Look through the data below and show every line that includes "track".

===

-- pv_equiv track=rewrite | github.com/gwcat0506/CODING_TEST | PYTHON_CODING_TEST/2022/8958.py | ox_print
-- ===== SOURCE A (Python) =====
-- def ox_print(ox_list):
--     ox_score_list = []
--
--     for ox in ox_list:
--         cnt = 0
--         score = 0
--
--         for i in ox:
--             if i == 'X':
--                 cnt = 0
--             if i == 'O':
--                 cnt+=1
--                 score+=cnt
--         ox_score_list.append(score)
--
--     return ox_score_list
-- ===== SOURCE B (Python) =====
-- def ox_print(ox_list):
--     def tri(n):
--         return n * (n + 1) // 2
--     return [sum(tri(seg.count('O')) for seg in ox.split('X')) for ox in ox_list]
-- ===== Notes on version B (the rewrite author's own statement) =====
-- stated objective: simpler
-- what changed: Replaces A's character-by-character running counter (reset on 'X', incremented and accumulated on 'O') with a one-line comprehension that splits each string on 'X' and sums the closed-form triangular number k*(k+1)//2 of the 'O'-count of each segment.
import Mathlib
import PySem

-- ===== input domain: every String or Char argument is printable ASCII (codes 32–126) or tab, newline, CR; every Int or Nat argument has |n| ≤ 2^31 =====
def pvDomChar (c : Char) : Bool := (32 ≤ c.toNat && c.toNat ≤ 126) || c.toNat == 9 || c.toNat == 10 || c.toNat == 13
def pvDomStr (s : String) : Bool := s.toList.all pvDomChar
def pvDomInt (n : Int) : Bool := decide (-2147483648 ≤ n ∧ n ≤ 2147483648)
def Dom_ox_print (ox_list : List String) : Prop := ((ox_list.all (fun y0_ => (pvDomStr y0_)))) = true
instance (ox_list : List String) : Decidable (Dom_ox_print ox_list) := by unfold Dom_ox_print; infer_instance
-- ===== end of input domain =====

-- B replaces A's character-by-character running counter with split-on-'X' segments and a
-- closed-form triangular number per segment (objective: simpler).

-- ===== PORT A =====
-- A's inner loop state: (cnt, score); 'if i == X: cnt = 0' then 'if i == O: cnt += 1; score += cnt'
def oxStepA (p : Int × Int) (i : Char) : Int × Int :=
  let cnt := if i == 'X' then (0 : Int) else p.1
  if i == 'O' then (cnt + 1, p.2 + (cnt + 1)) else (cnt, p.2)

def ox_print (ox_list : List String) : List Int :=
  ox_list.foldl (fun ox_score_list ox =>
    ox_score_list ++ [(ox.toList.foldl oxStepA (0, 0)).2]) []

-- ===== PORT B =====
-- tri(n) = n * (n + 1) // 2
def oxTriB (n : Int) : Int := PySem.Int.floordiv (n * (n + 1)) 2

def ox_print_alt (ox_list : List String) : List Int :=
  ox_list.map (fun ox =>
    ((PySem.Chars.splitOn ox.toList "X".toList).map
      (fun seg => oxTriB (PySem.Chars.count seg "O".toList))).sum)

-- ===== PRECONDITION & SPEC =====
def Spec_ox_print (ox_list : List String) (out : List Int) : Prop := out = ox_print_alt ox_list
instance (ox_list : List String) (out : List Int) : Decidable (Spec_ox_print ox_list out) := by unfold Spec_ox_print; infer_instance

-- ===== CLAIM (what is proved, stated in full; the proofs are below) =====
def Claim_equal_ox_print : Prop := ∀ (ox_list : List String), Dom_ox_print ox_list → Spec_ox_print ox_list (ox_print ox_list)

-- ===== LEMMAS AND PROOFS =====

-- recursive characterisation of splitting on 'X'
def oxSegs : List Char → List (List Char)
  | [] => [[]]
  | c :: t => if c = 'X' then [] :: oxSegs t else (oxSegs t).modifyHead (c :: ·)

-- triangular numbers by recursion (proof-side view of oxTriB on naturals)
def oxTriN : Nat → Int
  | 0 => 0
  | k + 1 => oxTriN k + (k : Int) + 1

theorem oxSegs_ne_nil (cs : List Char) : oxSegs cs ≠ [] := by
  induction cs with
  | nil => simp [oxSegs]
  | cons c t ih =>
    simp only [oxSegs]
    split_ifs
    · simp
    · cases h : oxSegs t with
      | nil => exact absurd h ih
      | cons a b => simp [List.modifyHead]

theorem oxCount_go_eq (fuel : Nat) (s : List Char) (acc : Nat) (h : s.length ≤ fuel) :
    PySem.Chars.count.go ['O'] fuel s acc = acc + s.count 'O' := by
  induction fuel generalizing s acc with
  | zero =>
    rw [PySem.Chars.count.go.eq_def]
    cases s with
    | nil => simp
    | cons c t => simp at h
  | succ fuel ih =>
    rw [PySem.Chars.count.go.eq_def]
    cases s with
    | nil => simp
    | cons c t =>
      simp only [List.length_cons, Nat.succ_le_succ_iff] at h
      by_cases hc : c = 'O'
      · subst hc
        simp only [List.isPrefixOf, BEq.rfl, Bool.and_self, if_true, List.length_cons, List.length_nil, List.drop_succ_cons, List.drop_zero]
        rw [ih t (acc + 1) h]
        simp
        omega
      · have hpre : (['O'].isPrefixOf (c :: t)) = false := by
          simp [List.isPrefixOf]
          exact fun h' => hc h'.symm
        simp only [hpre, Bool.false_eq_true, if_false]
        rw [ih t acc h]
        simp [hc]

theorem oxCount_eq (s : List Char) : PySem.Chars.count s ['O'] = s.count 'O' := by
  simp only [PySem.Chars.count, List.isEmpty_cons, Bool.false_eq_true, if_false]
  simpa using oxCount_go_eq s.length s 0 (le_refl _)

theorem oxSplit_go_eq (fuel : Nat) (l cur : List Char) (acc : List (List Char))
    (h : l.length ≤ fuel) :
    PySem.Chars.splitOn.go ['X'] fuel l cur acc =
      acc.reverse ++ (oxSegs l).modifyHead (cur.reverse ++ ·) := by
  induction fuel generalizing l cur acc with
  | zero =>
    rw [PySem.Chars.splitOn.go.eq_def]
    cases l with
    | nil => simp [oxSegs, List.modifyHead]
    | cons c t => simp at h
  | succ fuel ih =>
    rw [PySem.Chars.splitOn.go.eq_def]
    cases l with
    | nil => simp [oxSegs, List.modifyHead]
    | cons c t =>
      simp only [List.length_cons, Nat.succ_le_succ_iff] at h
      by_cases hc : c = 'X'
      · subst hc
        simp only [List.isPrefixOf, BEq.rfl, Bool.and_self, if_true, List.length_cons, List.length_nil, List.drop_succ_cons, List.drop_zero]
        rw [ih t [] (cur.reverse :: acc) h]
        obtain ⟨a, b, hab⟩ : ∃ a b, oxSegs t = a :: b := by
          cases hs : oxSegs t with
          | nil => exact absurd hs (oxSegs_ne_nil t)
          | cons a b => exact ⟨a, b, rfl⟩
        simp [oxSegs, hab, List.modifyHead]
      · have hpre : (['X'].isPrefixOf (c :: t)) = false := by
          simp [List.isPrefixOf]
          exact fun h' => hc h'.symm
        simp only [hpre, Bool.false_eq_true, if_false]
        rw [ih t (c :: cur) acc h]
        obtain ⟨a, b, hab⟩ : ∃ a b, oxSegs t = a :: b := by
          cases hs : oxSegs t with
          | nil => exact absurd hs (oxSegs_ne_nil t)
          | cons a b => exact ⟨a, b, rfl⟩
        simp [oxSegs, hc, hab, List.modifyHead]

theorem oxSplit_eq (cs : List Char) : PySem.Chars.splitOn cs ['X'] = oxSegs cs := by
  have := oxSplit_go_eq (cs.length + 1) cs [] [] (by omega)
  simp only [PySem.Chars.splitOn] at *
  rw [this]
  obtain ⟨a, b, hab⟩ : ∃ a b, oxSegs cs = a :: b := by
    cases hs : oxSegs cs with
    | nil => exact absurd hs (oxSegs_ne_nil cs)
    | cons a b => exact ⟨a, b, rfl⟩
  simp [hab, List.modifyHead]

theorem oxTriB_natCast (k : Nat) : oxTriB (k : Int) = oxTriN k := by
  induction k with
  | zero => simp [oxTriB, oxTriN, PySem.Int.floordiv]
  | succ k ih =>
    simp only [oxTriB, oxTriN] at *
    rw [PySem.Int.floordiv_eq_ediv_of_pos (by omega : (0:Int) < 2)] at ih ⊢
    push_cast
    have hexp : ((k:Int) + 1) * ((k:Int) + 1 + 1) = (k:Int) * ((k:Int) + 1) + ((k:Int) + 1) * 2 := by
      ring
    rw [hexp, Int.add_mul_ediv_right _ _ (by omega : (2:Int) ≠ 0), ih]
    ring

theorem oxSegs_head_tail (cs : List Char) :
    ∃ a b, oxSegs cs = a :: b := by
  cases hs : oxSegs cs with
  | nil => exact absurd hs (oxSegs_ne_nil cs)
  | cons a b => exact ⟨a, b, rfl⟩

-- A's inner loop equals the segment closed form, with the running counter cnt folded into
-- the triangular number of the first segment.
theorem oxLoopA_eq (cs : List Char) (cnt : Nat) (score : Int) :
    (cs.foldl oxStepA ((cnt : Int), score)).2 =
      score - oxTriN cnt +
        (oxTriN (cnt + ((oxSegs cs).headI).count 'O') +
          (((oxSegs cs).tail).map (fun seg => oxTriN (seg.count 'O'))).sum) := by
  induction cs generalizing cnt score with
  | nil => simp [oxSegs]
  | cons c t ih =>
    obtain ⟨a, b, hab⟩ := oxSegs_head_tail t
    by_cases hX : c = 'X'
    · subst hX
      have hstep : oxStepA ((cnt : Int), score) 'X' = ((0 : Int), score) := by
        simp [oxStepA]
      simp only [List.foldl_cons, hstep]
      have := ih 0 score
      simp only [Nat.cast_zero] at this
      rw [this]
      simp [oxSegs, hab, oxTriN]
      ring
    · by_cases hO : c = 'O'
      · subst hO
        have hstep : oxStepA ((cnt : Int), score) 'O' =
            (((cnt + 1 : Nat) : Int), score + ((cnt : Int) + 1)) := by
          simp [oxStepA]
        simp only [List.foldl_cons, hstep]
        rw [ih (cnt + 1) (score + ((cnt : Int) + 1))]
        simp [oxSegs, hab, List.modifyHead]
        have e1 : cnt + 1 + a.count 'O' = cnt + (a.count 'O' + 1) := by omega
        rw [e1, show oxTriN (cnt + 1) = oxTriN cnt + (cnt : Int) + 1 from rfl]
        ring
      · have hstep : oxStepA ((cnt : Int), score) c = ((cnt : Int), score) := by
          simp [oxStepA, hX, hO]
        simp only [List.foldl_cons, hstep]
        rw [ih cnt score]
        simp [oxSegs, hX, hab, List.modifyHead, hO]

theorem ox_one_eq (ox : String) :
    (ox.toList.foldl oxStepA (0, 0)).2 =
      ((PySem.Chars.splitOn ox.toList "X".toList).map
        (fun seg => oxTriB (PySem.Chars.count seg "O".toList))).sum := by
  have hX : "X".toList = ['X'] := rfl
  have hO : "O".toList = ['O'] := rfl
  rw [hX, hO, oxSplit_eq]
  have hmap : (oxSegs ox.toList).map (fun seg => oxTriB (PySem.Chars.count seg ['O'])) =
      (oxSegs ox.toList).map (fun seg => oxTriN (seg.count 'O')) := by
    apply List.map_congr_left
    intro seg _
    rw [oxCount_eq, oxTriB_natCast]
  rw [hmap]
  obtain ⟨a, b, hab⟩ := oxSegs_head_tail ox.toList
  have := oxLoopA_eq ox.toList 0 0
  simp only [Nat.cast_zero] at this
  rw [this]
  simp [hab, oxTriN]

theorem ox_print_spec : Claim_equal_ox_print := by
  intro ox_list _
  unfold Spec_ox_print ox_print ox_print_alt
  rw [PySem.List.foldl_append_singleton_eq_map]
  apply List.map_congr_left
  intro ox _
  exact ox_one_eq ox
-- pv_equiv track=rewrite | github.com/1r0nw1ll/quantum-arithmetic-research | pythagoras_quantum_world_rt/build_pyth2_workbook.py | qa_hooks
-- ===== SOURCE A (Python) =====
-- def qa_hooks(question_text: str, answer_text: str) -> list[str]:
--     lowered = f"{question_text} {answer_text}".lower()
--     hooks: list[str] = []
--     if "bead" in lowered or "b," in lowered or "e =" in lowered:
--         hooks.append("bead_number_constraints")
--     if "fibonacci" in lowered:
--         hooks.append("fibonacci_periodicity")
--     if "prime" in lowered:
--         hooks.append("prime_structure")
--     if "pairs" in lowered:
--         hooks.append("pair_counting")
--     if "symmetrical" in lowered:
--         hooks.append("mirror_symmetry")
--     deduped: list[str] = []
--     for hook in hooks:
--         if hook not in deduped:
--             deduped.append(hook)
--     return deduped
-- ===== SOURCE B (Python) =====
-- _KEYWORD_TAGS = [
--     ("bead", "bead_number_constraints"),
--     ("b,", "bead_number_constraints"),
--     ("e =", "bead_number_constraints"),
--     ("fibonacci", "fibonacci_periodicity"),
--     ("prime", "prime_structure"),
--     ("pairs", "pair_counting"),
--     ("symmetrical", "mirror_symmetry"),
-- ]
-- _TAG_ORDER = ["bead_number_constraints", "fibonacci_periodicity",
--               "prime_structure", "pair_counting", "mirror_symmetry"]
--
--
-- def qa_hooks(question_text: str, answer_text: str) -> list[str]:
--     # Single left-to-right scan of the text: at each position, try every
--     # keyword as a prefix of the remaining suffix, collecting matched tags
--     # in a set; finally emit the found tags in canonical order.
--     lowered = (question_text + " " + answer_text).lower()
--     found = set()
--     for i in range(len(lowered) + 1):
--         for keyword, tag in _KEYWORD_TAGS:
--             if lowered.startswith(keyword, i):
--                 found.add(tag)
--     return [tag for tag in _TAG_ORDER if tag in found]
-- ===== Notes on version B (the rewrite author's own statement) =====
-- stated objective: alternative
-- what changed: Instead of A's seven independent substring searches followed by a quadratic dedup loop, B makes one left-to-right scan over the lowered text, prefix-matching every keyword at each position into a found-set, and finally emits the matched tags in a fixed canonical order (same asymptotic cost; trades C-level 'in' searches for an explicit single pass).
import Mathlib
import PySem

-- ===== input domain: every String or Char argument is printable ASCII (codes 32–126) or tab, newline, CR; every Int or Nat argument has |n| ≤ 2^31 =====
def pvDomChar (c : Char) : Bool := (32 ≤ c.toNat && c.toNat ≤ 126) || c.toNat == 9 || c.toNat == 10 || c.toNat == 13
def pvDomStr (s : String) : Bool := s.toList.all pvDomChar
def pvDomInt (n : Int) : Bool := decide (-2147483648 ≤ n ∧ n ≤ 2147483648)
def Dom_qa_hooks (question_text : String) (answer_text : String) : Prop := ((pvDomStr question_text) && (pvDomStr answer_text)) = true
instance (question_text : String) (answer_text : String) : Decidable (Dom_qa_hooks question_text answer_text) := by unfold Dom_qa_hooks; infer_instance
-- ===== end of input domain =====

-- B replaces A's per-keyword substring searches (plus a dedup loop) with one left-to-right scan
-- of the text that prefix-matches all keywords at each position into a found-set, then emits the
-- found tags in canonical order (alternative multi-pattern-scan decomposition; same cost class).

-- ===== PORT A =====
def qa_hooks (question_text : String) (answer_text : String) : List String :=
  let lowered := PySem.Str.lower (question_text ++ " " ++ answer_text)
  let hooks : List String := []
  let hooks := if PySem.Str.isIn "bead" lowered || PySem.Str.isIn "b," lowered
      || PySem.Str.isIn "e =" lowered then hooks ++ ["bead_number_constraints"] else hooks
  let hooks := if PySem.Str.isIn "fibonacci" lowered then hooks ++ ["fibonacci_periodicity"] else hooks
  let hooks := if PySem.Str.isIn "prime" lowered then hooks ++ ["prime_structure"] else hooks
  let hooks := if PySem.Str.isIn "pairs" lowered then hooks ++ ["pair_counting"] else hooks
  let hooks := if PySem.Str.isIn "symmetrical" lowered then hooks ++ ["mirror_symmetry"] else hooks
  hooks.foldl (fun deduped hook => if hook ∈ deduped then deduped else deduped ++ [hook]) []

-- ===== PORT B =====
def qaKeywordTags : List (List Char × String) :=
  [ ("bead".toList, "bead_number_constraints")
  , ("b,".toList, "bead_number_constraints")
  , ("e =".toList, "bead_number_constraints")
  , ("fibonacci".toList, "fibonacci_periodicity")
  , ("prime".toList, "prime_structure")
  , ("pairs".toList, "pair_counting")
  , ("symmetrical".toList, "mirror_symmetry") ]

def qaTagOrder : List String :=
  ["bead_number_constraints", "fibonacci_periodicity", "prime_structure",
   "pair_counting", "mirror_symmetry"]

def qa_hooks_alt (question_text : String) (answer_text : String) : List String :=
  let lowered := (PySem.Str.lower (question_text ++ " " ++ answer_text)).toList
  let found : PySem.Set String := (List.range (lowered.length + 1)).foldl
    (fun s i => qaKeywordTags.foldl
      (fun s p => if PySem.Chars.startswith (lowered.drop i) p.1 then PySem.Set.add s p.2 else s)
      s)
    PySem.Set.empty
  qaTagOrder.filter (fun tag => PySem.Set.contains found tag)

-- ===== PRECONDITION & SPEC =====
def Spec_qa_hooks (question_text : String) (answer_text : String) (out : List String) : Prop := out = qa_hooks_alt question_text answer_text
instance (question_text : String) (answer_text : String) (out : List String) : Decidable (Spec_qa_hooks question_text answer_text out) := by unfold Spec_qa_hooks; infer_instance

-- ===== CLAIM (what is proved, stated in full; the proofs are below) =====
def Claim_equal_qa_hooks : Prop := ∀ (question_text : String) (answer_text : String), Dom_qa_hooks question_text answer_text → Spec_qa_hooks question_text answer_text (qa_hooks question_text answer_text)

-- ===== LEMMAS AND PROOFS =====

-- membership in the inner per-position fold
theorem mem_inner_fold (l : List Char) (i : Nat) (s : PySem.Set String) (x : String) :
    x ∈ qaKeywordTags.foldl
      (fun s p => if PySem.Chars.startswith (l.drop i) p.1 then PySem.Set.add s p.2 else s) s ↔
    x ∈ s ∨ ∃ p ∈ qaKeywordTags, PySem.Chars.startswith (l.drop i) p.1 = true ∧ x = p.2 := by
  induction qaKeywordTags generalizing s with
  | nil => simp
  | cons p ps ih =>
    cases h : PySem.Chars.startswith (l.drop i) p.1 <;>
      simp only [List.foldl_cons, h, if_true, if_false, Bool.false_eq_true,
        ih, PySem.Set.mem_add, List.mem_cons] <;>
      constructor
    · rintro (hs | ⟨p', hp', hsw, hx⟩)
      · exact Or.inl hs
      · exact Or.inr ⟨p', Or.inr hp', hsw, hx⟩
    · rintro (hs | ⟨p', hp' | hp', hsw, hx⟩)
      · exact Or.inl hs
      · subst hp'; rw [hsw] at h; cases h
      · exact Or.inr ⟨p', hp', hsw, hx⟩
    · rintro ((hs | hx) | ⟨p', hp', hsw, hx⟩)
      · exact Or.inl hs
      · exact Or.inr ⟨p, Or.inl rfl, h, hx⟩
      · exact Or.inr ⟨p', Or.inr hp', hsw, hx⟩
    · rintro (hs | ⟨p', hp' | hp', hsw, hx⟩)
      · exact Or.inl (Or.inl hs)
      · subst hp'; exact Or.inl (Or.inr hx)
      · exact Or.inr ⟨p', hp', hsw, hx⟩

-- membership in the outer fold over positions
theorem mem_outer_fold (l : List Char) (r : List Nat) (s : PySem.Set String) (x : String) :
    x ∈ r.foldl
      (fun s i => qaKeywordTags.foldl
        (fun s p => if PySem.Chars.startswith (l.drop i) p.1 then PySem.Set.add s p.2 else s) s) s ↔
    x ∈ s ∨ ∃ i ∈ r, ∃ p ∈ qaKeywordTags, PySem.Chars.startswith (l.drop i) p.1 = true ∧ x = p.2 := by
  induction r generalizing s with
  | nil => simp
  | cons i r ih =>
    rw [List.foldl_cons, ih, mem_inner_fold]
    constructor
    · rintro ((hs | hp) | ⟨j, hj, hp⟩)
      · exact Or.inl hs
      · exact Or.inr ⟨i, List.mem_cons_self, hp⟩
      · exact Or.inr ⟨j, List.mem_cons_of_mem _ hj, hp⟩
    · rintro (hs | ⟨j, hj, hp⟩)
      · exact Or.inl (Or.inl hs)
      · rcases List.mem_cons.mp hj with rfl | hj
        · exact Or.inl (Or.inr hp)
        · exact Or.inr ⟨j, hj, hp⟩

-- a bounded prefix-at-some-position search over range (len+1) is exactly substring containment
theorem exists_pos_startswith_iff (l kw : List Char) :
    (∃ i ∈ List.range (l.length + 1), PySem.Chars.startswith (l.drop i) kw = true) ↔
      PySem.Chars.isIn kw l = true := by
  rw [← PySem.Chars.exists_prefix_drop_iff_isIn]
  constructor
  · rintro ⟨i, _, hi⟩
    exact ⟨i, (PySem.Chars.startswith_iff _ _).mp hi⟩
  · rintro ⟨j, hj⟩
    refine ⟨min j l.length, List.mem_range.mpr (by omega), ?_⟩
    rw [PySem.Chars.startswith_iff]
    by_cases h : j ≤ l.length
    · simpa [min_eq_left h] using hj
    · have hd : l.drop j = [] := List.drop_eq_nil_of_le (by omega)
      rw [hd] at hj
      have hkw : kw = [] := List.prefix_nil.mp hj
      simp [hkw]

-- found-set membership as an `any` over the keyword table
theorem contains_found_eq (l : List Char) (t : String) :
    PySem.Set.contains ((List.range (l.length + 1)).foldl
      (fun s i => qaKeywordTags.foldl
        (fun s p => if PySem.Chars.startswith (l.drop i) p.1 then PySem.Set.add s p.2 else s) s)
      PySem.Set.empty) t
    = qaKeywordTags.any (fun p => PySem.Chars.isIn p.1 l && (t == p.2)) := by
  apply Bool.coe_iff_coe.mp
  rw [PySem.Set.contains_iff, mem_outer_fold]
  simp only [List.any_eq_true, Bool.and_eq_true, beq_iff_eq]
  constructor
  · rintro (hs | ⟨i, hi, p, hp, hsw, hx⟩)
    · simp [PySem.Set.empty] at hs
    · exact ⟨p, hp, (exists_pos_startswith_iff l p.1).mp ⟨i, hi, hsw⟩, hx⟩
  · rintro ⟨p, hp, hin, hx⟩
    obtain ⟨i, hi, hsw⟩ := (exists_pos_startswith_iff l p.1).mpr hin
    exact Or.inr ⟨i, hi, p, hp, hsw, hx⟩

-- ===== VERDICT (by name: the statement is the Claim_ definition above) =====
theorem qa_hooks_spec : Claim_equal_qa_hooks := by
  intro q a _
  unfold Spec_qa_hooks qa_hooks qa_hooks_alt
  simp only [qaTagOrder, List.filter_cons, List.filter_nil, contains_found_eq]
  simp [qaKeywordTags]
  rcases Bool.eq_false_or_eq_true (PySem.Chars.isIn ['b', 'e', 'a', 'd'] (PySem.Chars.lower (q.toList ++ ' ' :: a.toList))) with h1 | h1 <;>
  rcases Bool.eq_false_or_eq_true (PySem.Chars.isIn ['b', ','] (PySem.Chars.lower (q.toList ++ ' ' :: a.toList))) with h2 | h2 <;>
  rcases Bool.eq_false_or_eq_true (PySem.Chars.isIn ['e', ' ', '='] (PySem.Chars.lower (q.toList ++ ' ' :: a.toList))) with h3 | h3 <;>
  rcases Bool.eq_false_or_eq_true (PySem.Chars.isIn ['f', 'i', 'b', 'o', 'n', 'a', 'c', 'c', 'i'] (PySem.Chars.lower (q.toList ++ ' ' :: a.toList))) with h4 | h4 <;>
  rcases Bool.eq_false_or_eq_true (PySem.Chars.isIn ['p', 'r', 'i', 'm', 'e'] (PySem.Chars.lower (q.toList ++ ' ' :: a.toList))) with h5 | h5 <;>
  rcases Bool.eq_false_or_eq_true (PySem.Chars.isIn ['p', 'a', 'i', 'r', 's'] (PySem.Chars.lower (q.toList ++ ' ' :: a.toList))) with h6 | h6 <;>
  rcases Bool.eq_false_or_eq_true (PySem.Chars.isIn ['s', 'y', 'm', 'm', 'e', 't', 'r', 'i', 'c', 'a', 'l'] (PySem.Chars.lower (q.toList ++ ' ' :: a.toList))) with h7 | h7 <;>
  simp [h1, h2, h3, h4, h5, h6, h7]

===

- _TASK RESULT_
-- pv_equiv track=rewrite | github.com/gwcat0506/CODING_TEST | PYTHON_CODING_TEST/2022/8958.py | ox_print
-- pv_equiv track=rewrite | github.com/1r0nw1ll/quantum-arithmetic-research | pythagoras_quantum_world_rt/build_pyth2_workbook.py | qa_hooks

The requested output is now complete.